• [Activity]:
Exactly reproduce the lines from the top of the entries below through the line containing "v = r.get(key)", with both ends included.

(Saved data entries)
————
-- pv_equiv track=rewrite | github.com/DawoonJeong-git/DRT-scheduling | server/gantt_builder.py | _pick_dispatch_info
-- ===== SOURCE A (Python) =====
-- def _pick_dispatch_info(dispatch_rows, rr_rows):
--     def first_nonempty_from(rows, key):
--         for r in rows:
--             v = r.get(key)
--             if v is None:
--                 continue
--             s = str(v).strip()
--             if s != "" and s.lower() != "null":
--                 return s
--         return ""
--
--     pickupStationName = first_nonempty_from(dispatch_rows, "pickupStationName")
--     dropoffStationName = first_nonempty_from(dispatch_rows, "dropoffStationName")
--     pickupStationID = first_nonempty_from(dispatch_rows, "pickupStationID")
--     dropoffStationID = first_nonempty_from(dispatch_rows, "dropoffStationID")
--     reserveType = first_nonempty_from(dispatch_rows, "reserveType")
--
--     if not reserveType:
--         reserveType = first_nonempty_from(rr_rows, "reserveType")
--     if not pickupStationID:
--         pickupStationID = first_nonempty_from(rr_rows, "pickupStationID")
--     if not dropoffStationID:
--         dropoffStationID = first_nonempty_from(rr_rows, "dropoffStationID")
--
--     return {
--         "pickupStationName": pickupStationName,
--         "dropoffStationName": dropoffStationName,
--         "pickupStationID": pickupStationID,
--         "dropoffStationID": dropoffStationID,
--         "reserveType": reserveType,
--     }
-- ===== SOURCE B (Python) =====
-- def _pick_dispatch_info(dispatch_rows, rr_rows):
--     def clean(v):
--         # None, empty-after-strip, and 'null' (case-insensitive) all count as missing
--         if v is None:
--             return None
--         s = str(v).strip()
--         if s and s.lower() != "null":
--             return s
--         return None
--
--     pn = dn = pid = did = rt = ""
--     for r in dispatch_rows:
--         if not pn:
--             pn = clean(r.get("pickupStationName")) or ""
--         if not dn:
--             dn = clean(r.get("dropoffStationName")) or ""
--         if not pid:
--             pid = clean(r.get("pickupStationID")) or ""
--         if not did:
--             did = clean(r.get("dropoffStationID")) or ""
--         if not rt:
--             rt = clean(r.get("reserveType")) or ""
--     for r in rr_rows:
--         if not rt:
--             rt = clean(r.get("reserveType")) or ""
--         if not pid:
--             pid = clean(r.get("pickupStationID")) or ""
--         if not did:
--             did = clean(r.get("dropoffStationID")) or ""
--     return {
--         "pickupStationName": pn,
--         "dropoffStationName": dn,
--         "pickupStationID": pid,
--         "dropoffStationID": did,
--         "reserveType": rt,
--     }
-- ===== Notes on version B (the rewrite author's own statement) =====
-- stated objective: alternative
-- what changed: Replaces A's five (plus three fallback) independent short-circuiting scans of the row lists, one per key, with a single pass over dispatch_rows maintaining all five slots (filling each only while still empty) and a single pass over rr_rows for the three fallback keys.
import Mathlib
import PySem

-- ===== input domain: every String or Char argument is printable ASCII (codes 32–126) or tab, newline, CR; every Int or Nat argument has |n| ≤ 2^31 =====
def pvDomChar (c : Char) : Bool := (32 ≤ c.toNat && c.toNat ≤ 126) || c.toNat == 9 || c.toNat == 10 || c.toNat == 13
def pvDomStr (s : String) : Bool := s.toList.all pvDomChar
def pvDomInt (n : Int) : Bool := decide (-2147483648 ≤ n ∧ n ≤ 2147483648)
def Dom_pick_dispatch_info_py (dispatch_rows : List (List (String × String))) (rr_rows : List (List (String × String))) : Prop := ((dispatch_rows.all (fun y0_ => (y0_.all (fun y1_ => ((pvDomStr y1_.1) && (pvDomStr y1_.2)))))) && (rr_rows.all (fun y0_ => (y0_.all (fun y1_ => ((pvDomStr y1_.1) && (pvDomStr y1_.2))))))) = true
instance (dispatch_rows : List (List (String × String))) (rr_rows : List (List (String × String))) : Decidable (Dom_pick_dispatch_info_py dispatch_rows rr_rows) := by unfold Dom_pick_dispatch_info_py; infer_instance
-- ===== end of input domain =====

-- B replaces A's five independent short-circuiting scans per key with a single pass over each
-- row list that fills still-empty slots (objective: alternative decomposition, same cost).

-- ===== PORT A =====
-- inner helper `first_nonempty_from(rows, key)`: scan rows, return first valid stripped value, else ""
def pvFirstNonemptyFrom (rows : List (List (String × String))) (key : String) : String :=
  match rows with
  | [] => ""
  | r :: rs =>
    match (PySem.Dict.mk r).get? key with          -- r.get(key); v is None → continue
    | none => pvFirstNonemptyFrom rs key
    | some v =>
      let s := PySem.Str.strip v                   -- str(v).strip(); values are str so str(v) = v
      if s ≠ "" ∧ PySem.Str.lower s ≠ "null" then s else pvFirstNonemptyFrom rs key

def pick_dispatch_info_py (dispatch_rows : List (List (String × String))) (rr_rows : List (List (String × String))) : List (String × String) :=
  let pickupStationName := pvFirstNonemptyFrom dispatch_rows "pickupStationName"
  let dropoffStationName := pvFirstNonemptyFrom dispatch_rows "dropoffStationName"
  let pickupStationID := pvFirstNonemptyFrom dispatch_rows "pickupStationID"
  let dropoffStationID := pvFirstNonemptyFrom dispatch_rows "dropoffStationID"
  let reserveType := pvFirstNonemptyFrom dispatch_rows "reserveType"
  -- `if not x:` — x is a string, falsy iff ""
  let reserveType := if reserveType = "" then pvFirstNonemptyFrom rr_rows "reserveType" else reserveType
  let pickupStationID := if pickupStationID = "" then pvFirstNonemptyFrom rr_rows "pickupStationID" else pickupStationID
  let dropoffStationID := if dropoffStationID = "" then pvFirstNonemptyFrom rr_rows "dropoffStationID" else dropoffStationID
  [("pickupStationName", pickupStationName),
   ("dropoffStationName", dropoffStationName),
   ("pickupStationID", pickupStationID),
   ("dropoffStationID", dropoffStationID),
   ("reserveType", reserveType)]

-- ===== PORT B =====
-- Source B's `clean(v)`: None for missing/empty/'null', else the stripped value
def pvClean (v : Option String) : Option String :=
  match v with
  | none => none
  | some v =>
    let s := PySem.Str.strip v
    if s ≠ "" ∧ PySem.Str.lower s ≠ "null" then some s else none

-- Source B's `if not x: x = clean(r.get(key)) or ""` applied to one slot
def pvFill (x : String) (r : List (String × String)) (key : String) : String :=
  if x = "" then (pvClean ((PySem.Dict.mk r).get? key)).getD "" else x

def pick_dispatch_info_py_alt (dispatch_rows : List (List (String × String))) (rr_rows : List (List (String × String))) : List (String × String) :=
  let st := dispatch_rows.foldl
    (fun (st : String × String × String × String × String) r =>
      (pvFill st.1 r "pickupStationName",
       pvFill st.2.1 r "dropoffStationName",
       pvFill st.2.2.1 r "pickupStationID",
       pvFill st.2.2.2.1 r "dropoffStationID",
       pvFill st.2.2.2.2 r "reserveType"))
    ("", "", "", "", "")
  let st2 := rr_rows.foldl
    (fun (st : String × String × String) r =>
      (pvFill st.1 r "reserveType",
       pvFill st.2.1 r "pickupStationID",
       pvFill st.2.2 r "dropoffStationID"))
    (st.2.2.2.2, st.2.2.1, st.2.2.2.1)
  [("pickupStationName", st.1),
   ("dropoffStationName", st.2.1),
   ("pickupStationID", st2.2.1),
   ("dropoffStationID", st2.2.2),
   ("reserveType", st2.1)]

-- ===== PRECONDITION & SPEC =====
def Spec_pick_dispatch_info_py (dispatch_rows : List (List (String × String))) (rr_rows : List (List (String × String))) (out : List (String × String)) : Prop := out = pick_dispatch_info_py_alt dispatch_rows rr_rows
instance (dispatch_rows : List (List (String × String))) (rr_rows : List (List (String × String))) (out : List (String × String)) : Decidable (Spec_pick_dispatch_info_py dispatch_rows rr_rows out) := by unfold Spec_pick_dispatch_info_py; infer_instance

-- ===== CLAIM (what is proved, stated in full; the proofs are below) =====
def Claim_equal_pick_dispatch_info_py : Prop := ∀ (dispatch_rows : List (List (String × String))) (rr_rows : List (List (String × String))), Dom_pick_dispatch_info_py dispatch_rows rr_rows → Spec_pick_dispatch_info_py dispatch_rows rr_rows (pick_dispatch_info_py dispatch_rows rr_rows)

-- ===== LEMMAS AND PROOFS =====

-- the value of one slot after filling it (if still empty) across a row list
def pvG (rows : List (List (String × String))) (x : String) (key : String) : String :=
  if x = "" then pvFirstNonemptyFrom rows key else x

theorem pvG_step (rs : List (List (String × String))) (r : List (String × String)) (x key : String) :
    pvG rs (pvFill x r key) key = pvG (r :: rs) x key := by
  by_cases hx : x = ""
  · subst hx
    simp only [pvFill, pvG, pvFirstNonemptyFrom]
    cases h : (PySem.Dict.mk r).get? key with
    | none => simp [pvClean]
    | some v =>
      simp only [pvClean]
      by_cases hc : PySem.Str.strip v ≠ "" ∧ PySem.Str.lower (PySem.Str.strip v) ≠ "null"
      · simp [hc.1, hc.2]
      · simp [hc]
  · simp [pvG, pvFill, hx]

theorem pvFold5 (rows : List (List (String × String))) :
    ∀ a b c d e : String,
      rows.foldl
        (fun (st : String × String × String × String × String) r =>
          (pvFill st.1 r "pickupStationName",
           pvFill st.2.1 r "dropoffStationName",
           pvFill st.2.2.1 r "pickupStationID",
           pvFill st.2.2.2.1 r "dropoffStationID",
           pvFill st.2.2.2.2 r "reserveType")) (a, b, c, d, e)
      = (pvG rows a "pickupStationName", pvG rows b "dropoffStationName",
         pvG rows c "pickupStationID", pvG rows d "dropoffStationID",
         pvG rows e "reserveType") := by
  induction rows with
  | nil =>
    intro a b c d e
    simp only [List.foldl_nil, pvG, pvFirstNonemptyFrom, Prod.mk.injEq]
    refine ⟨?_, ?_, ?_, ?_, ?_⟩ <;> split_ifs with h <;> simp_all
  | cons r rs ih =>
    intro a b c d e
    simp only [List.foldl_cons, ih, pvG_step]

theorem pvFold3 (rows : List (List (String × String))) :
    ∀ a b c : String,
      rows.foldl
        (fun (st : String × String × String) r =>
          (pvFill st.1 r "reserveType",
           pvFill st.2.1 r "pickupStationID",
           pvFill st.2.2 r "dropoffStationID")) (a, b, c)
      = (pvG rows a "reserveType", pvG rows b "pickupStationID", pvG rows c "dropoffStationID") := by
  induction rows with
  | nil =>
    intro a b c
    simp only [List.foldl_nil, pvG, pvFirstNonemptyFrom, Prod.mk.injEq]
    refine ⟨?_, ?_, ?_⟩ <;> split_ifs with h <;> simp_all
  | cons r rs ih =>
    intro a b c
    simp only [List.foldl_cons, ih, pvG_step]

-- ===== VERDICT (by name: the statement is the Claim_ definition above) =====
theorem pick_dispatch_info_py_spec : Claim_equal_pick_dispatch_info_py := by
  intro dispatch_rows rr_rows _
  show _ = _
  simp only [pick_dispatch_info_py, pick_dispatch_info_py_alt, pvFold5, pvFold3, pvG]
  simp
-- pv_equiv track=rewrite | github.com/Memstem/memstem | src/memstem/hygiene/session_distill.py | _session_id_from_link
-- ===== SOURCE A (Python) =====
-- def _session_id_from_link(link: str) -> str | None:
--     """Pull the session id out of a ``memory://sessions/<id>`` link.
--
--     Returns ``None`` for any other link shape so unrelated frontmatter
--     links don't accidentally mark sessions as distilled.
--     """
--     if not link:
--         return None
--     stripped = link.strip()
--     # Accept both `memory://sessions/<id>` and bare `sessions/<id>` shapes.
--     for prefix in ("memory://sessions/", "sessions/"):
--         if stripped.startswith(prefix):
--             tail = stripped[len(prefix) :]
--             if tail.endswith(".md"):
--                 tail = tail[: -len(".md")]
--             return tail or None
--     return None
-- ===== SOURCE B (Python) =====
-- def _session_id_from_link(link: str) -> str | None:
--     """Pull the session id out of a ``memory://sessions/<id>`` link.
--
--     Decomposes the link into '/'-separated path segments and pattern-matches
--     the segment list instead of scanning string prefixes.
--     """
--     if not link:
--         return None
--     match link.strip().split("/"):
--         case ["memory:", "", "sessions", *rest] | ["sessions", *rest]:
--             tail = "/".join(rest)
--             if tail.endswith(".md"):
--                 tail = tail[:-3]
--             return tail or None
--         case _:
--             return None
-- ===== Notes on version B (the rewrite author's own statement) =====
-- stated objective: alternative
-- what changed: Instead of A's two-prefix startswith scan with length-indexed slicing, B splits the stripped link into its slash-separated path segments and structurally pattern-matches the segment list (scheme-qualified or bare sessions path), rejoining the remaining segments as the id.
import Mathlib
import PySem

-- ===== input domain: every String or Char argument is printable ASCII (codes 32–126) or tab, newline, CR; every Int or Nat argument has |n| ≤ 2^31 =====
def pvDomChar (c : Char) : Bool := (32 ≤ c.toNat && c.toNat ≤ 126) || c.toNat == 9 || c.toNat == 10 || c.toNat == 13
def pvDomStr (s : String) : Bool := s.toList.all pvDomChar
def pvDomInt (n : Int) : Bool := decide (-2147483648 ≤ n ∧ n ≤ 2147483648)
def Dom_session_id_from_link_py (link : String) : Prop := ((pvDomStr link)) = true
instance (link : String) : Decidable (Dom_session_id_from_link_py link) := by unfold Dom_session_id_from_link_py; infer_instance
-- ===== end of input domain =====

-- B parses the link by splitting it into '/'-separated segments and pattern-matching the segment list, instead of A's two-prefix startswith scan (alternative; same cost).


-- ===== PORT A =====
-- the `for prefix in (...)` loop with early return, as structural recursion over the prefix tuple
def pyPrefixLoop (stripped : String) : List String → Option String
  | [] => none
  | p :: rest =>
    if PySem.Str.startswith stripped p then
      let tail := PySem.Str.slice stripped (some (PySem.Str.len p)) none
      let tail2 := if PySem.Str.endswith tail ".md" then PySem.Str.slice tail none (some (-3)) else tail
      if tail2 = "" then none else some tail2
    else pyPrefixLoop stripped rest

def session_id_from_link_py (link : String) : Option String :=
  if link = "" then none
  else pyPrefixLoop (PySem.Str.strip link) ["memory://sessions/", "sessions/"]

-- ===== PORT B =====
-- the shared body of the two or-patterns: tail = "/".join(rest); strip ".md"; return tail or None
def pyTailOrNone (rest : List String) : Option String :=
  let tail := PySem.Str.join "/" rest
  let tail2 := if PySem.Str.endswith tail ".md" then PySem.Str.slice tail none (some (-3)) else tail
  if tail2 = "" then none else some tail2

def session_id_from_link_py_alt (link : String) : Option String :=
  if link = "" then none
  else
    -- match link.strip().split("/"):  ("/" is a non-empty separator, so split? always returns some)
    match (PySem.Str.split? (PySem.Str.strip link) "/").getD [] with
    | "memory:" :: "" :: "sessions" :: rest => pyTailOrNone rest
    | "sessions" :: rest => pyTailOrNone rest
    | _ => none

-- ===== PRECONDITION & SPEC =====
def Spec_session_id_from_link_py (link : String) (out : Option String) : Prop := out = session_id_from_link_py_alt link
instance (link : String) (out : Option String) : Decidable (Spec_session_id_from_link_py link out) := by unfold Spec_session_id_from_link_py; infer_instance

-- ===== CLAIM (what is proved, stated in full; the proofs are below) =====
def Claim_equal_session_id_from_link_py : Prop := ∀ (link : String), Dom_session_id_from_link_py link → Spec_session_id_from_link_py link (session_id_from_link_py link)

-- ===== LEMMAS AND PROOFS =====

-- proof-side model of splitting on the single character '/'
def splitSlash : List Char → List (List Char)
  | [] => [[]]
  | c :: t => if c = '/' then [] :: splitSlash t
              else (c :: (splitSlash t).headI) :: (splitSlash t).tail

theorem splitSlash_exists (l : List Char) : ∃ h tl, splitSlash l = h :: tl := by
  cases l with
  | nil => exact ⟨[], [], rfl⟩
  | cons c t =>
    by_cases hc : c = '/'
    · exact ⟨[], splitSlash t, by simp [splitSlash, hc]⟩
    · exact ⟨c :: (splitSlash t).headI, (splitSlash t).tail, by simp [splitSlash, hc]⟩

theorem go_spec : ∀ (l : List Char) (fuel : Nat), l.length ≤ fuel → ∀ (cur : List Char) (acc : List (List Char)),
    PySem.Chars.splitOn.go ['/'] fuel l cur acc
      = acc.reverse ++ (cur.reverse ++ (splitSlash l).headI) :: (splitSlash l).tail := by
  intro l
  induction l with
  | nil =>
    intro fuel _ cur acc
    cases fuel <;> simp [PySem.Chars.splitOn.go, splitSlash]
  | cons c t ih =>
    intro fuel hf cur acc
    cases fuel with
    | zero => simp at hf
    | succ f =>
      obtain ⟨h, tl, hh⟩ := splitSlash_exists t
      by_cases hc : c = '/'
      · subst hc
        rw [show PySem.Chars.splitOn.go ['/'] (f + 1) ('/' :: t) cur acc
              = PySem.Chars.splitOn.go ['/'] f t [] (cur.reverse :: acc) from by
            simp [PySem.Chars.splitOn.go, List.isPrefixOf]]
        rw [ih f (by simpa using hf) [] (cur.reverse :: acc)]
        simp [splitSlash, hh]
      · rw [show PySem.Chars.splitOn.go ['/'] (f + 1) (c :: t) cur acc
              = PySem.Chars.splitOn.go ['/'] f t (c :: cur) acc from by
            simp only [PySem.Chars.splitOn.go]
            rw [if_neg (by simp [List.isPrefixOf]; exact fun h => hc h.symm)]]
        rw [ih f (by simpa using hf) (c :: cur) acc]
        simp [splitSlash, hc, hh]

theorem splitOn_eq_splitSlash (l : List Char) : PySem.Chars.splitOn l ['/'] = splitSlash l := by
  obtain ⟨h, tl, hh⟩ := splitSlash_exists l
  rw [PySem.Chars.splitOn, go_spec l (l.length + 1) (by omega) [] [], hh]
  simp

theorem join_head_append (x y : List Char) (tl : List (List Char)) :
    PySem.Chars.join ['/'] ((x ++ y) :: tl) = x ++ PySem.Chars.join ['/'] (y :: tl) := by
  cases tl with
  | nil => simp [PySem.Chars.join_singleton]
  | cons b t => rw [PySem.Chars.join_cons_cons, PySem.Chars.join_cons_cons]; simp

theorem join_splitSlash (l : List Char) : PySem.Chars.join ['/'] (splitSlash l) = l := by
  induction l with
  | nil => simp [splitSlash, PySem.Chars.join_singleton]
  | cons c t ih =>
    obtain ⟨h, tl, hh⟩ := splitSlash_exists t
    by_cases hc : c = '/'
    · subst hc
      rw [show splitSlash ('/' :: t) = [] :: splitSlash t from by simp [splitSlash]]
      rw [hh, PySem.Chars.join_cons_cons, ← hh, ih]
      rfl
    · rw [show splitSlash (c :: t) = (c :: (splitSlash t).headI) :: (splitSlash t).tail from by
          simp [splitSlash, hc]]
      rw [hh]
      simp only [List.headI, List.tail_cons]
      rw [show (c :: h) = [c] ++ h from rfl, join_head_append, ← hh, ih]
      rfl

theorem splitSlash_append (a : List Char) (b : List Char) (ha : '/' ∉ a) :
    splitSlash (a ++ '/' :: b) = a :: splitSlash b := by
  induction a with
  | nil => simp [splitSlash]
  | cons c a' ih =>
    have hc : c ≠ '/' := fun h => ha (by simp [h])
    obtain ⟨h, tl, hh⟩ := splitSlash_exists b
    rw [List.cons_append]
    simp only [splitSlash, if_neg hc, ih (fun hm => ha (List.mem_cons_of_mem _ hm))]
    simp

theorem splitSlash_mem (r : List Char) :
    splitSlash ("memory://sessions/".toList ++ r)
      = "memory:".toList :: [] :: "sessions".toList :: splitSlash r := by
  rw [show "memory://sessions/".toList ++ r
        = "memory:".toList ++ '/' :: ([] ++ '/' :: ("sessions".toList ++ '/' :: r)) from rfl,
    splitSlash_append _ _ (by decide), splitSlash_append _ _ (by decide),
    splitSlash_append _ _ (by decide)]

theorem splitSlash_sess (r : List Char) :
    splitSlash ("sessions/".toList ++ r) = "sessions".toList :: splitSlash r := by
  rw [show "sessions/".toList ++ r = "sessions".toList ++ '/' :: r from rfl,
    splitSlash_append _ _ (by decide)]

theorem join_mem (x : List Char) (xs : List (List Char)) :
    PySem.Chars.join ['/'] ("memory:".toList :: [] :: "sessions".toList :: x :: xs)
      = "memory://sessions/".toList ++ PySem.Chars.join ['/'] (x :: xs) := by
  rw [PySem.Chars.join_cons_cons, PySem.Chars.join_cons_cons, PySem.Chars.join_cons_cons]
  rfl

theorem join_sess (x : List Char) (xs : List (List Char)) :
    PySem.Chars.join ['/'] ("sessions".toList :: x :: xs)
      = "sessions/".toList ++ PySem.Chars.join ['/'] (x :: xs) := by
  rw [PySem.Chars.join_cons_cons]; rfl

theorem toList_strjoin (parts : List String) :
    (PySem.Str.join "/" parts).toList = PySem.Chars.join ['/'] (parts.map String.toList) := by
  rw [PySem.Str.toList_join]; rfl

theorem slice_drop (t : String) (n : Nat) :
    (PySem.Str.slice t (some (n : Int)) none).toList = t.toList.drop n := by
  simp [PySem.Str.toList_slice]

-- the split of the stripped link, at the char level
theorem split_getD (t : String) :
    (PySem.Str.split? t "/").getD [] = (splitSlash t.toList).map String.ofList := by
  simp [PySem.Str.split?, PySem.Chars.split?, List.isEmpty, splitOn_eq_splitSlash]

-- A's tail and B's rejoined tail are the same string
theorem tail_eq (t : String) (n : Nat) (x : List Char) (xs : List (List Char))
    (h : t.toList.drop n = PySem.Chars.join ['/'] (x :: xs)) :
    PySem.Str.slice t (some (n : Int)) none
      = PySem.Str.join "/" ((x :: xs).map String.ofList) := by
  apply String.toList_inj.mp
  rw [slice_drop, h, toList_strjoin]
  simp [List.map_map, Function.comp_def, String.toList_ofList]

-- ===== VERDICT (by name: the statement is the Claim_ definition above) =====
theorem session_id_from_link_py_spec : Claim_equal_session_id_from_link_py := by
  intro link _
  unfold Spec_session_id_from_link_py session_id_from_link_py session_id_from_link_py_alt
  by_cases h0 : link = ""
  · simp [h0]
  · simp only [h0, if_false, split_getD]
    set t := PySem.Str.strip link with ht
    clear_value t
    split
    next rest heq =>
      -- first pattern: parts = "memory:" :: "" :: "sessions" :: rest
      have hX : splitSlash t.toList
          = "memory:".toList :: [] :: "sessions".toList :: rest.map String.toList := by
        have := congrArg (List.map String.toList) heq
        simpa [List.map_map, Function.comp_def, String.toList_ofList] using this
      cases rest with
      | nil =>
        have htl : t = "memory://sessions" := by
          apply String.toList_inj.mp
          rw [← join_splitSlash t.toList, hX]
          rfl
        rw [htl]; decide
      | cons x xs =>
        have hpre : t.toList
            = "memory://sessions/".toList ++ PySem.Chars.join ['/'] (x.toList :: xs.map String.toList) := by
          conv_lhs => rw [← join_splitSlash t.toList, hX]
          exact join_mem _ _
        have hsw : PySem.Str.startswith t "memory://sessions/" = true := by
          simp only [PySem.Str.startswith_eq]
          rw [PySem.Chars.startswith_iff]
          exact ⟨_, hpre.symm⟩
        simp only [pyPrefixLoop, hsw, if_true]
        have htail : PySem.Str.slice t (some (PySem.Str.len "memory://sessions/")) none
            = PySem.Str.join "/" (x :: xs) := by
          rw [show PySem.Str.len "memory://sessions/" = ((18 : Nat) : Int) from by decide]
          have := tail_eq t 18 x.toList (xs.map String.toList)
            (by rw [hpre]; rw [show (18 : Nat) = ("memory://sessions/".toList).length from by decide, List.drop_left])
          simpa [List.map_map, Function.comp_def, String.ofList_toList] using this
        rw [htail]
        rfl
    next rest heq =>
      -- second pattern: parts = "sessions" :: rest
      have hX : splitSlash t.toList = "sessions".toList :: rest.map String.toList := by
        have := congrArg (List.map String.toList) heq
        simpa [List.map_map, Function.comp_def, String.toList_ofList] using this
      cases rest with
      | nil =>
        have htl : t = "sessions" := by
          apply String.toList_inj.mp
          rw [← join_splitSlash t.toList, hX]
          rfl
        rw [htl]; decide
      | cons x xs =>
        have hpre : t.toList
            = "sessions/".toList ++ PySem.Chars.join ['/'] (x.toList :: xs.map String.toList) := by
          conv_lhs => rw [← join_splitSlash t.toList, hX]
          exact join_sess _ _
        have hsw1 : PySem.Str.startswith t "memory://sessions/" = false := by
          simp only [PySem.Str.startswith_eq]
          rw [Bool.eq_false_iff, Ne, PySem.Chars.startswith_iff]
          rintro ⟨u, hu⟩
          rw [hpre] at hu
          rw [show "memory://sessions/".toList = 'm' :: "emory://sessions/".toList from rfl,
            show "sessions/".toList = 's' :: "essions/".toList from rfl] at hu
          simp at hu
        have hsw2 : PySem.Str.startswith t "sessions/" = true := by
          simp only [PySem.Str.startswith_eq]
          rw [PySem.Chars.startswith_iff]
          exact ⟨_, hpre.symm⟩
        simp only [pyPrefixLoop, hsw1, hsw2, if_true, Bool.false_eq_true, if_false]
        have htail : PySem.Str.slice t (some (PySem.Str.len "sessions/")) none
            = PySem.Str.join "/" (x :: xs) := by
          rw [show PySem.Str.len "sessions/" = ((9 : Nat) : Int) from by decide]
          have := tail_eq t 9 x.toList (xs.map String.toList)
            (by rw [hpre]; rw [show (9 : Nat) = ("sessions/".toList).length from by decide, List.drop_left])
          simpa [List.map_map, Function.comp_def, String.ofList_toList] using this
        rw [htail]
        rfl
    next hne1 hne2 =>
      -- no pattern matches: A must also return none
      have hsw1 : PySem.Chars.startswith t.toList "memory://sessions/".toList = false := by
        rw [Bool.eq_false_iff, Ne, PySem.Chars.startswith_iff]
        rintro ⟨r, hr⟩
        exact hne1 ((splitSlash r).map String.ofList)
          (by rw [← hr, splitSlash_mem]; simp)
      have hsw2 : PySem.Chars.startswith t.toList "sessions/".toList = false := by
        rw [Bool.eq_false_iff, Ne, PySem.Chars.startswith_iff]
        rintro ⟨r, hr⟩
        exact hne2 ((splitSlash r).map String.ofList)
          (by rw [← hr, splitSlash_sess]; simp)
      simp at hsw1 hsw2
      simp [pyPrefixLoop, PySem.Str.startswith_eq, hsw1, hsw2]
————
• [Task answer]:
-- pv_equiv track=rewrite | github.com/DawoonJeong-git/DRT-scheduling | server/gantt_builder.py | _pick_dispatch_info
-- ===== SOURCE A (Python) =====
-- def _pick_dispatch_info(dispatch_rows, rr_rows):
--     def first_nonempty_from(rows, key):
--         for r in rows:
--             v = r.get(key)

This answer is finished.